Collected data entries:
◆ ◆ ◆ ◆ ◆ ◆ ◆

lemma scan_getD (l : List Int) : ∀ su (q : Nat), q < l.length →
    (scanSums su l).getD q 0 = su + (l.take (q + 1)).sum := by
  induction l with
  | nil => intro su q h; simp at h
  | cons v r ih =>
    intro su q h
    cases q with
    | zero => simp [scanSums]
    | succ m =>
      have hm : m < r.length := by simpa using h
      simp only [scanSums, List.getD_cons_succ, List.take_succ_cons, List.sum_cons]
      rw [ih (su + v) m hm]; ring

lemma scan_mem (l : List Int) : ∀ (su y : Int), y ∈ scanSums su l →
    ∃ p, p ≠ [] ∧ p <+: l ∧ y = su + p.sum := by
  induction l with
  | nil => intro su y h; simp [scanSums] at h
  | cons v r ih =>
    intro su y h
    simp only [scanSums, List.mem_cons] at h
    rcases h with h | h
    · exact ⟨[v], by simp, ⟨r, rfl⟩, by simpa using h⟩
    · obtain ⟨p, hne, hpre, hsum⟩ := ih (su + v) y h
      obtain ⟨t, ht⟩ := hpre
      exact ⟨v :: p, by simp, ⟨t, by simp [ht]⟩, by simp [hsum]; ring⟩

lemma altPref_aux (l : List Int) : ∀ (ps : List Int) (su : Int),
    PySem.List.pyGetD ps (-1) 0 = su →
    l.foldl (fun ps v => ps ++ [PySem.List.pyGetD ps (-1) 0 + v]) ps = ps ++ scanSums su l := by
  induction l with
  | nil => intro ps su _; simp [scanSums]
  | cons v r ih =>
    intro ps su h
    simp only [List.foldl, scanSums, h]
    rw [ih (ps ++ [su + v]) (su + v) (PySem.List.pyGetD_neg_one_append_singleton ps (su + v) 0)]
    simp

lemma altPref_eq (vs : List Int) : altPref vs = 0 :: scanSums 0 vs := by
  unfold altPref
  rw [altPref_aux vs [0] 0 (by rfl)]
  rfl

lemma pref_getD (vs : List Int) (q : Nat) (h : q ≤ vs.length) :
    (0 :: scanSums 0 vs).getD q 0 = (vs.take q).sum := by
  cases q with
  | zero => simp
  | succ m =>
    have hm : m < vs.length := h
    simp only [List.getD_cons_succ]
    rw [scan_getD vs 0 m hm, zero_add]

lemma pyGetD_cons_succ_int (x : Int) (xs : List Int) (i : Int) (d : Int) (h : 0 ≤ i) :
    PySem.List.pyGetD (x :: xs) (i + 1) d = PySem.List.pyGetD xs i d := by
  obtain ⟨k, rfl⟩ := Int.eq_ofNat_of_zero_le h
  have : ((k : Int) + 1) = ((k + 1 : Nat) : Int) := by push_cast; ring
  rw [this, PySem.List.pyGetD_natCast, PySem.List.pyGetD_natCast]
  simp

lemma cand_broke (total ma : Int) (l : List Int) (st : Int × List Int × Bool) (h : st.2.2 = true) :
    l.foldl (candStepV total ma) st = st := by
  induction l generalizing st with
  | nil => rfl
  | cons v r ih =>
    simp only [List.foldl]
    rw [show candStepV total ma st v = st by simp [candStepV, h]]
    exact ih st h

lemma altcand_broke (total ma : Int) (l : List Int) (acc : List Int) :
    l.foldl (altCandStepV total ma) (acc, true) = (acc, true) := by
  induction l with
  | nil => rfl
  | cons v r ih => simpa [List.foldl, altCandStepV] using ih

lemma cand_pair_eq (total ma : Int) (l : List Int) : ∀ (su : Int) (acc : List Int),
    (l.foldl (candStepV total ma) (su, acc, false)).2
      = (scanSums su l).foldl (altCandStepV total ma) (acc, false) := by
  induction l with
  | nil => intro su acc; simp [scanSums]
  | cons v r ih =>
    intro su acc
    simp only [List.foldl, scanSums, candStepV, altCandStepV]
    by_cases h0 : su + v = 0
    · simp [h0, ih]
    · by_cases hc : PySem.Int.mod total (su + v) = 0 ∧ ma ≤ su + v
      · simp [h0, hc, ih]
      · by_cases hb : total ≤ su + v
        · simp only [h0, hc, hb, if_false, if_true, Bool.false_eq_true]
          rw [cand_broke total ma r _ rfl, altcand_broke]
        · simp [h0, hc, hb, ih]

lemma candV_mem (total ma : Int) (l : List Int) : ∀ (acc : List Int) (b : Bool) (y : Int),
    y ∈ (l.foldl (altCandStepV total ma) (acc, b)).1 → y ∈ acc ∨ (y ∈ l ∧ y ≠ 0) := by
  induction l with
  | nil => intro acc b y h; exact Or.inl h
  | cons v r ih =>
    intro acc b y h
    simp only [List.foldl, altCandStepV] at h
    by_cases hbr : b = true
    · rw [if_pos hbr] at h
      rcases ih acc b y h with h' | ⟨h1, h2⟩
      · exact Or.inl h'
      · exact Or.inr ⟨List.mem_cons_of_mem v h1, h2⟩
    · rw [if_neg hbr] at h
      by_cases h0 : v = 0
      · rw [if_pos h0] at h
        rcases ih acc b y h with h' | ⟨h1, h2⟩
        · exact Or.inl h'
        · exact Or.inr ⟨List.mem_cons_of_mem v h1, h2⟩
      · rw [if_neg h0] at h
        by_cases hc : PySem.Int.mod total v = 0 ∧ ma ≤ v
        · rw [if_pos hc] at h
          rcases ih (acc ++ [v]) false y h with h' | ⟨h1, h2⟩
          · rcases List.mem_append.1 h' with h'' | h''
            · exact Or.inl h''
            · simp at h''; subst h''; exact Or.inr ⟨List.mem_cons_self, h0⟩
          · exact Or.inr ⟨List.mem_cons_of_mem v h1, h2⟩
        · rw [if_neg hc] at h
          by_cases hb : total ≤ v
          · rw [if_pos hb] at h
            rcases ih acc true y h with h' | ⟨h1, h2⟩
            · exact Or.inl h'
            · exact Or.inr ⟨List.mem_cons_of_mem v h1, h2⟩
          · rw [if_neg hb] at h
            rcases ih acc b y h with h' | ⟨h1, h2⟩
            · exact Or.inl h'
            · exact Or.inr ⟨List.mem_cons_of_mem v h1, h2⟩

◆ ◆ ◆ ◆ ◆ ◆ ◆

## ASSIGNMENT:
Lines above that contain the string "have" make up the answer.

## ANSWER SECTION:
      have hm : m < r.length := by simpa using h
    have hm : m < vs.length := h
  have : ((k : Int) + 1) = ((k + 1 : Nat) : Int) := by push_cast; ring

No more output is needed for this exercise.